Poirot transferred his gaze from the young man to his older companion. If one wanted to sum up Mr Jesmond in a word, the word would have been discretion. Everything about Mr Jesmond was discreet. His well-cut but inconspicuous clothes, his pleasant, well-bred voice which rarely soared out of an agreeable monotone, his light-brown hair just thinning a little at the temples, his pale serious face. It seemed to Hercule Poirot that he had known not one Mr Jesmond but a dozen Mr Jesmonds in his time, all using sooner or later the same phrase – ‘a position of the utmost delicacy.’

‘The police,’ said Hercule Poirot, ‘can be very discreet, you know.’

Mr Jesmond shook his head firmly.

‘Not the police,’ he said. ‘To recover the – er – what we want to recover will almost inevitably invoke taking proceedings in the law courts and we know so little. We suspect, but we do not know.’

‘You have my sympathy,’ said Hercule Poirot again.

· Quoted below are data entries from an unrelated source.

theorem pvSuccs_box (grid : List (List Int)) (pattern : List Int) (st y : Int × Int × Int)
    (hb : pvBoxP grid pattern st) (hc : pvCellEq grid pattern st = true)
    (hy : y ∈ pvSuccs grid st) : pvBoxP grid pattern y := by
  rcases (mem_pvSuccs grid st y).mp hy with ⟨d, _, hin, rfl⟩
  have hk := pvCellEq_k_lt grid pattern st hb.2.2.2.2.1 hc
  simp only [pvInB, Bool.and_eq_true, decide_eq_true_eq] at hin
  obtain ⟨h1, h2, h3, h4, h5, h6⟩ := hb
  obtain ⟨⟨⟨g1, g2⟩, g3⟩, g4⟩ := hin
  refine ⟨?_, ?_, ?_, ?_, ?_, ?_⟩ <;> dsimp only [pvBoxP] <;> omega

If he imagined that his sympathy was going to mean anything to his two visitors, he was wrong. They did not want sympathy, they wanted practical help. Mr Jesmond began once more to talk about the delights of an English Christmas.

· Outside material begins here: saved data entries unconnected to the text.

-- middle i-loop over s rows
theorem blockFold (block : List (List Int)) (n start : Nat) (g : Nat → Nat → Int) (s : Nat) :
    (List.range s).foldl (stepI block n start) (gridOf n g)
    = gridOf n (fun r c =>
        if start ≤ r ∧ r < start + s ∧ r < n ∧ start ≤ c ∧ c < start + block.length ∧ c < n
        then bval block (r - start) (c - start) else g r c) := by
  induction s with
  | zero =>
    simp only [List.range_zero, List.foldl_nil]
    refine gridOf_congr (fun r hr c hc => ?_)
    exact (if_neg (by omega)).symm
  | succ s ih =>
    rw [List.range_succ, List.foldl_append, ih]
    simp only [List.foldl_cons, List.foldl_nil]
    unfold stepI
    rw [rowFold]
    refine gridOf_congr (fun r hr c hc => ?_)
    split_ifs <;> first | rfl | omega | (congr 2 <;> omega)

theorem div_eq_iff_interval {bs m r : Nat} (hbs : 0 < bs) :
    r / bs = m ↔ bs * m ≤ r ∧ r < bs * m + bs := by
  constructor
  · intro h
    subst h
    have h1 := Nat.div_add_mod r bs
    have h2 := Nat.mod_lt r hbs
    constructor <;> [exact Nat.le.intro h1; omega]
  · rintro ⟨h1, h2⟩
    have h3 := Nat.div_add_mod r bs
    have h4 := Nat.mod_lt r hbs
    have e1 : bs * (m + 1) = bs * m + bs := by ring
    have e2 : bs * (r / bs + 1) = bs * (r / bs) + bs := by ring
    have h5 : r / bs < m + 1 := by
      have : bs * (r / bs) < bs * (m + 1) := by omega
      exact Nat.lt_of_mul_lt_mul_left this
    have h6 : m < r / bs + 1 := by
      have : bs * m < bs * (r / bs + 1) := by omega
      exact Nat.lt_of_mul_lt_mul_left this
    omega

theorem sub_eq_mod_of_div_eq {bs m r : Nat} (h : r / bs = m) : r - bs * m = r % bs := by
  subst h
  have := Nat.div_add_mod r bs
  omega

-- outer loop over the first m block starts
theorem startsFold (block : List (List Int)) (n : Nat) (hbs : 0 < block.length) (m : Nat) :
    (List.range m).foldl (stepS block n) (gridOf n (fun _ _ => 0))
    = gridOf n (fun r c =>
        if r / block.length = c / block.length ∧ r / block.length < m ∧ r < n ∧ c < n
        then bval block (r % block.length) (c % block.length) else 0) := by
  induction m with
  | zero =>
    simp only [List.range_zero, List.foldl_nil]
    refine gridOf_congr (fun r hr c hc => ?_)
    exact (if_neg (by rintro ⟨-, h, -⟩; exact Nat.not_lt_zero _ h)).symm
  | succ m ih =>
    rw [List.range_succ, List.foldl_append, ih]
    simp only [List.foldl_cons, List.foldl_nil]
    unfold stepS
    rw [blockFold]
    refine gridOf_congr (fun r hr c hc => ?_)
    by_cases hrm : r / block.length = m
    · by_cases hcm : c / block.length = m
      · have ir := (div_eq_iff_interval hbs).mp hrm
        have ic := (div_eq_iff_interval hbs).mp hcm
        rw [if_pos ⟨ir.1, ir.2, hr, ic.1, ic.2, hc⟩,
          if_pos ⟨hrm.trans hcm.symm, by omega, hr, hc⟩,
          sub_eq_mod_of_div_eq hrm, sub_eq_mod_of_div_eq hcm]
      · have ic' : ¬(block.length * m ≤ c ∧ c < block.length * m + block.length) :=
          fun hic => hcm ((div_eq_iff_interval hbs).mpr hic)
        rw [if_neg (fun h => ic' ⟨h.2.2.2.1, h.2.2.2.2.1⟩),
          if_neg (by rintro ⟨he, hlt, -⟩; omega),
          if_neg (by rintro ⟨he, -⟩; omega)]
    · have ir' : ¬(block.length * m ≤ r ∧ r < block.length * m + block.length) :=
        fun hir => hrm ((div_eq_iff_interval hbs).mpr hir)
      rw [if_neg (fun h => ir' ⟨h.1, h.2.1⟩)]
      have hiff : (r / block.length = c / block.length ∧ r / block.length < m ∧ r < n ∧ c < n)
          ↔ (r / block.length = c / block.length ∧ r / block.length < m + 1 ∧ r < n ∧ c < n) := by
        omega
      rw [if_congr hiff rfl rfl]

‘It’s dying out, you know,’ he said, ‘the real old-fashioned type of Christmas. People spend it at hotels nowadays. But an English Christmas with all the family gathered round, the children and their stockings, the Christmas tree, the turkey and plum pudding, the crackers. The snowman outside the window –’

In the interests of exactitude, Hercule Poirot intervened.

‘To make a snowman one has to have the snow,’ he remarked severely. ‘And one cannot have snow to order, even for an English Christmas.’

‘I was talking to a friend of mine in the meteorological office only today,’ said Mr Jesmond, ‘and he tells me that it is highly probable there will be snow this Christmas.’

It was the wrong thing to have said. Hercule Poirot shuddered more forcefully than ever.

‘Snow in the country!’ he said. ‘That would be still more abominable. A large, cold, stone manor house.’

‘Not at all,’ said Mr Jesmond. ‘Things have changed very much in the last ten years or so. Oil-fired central heating.’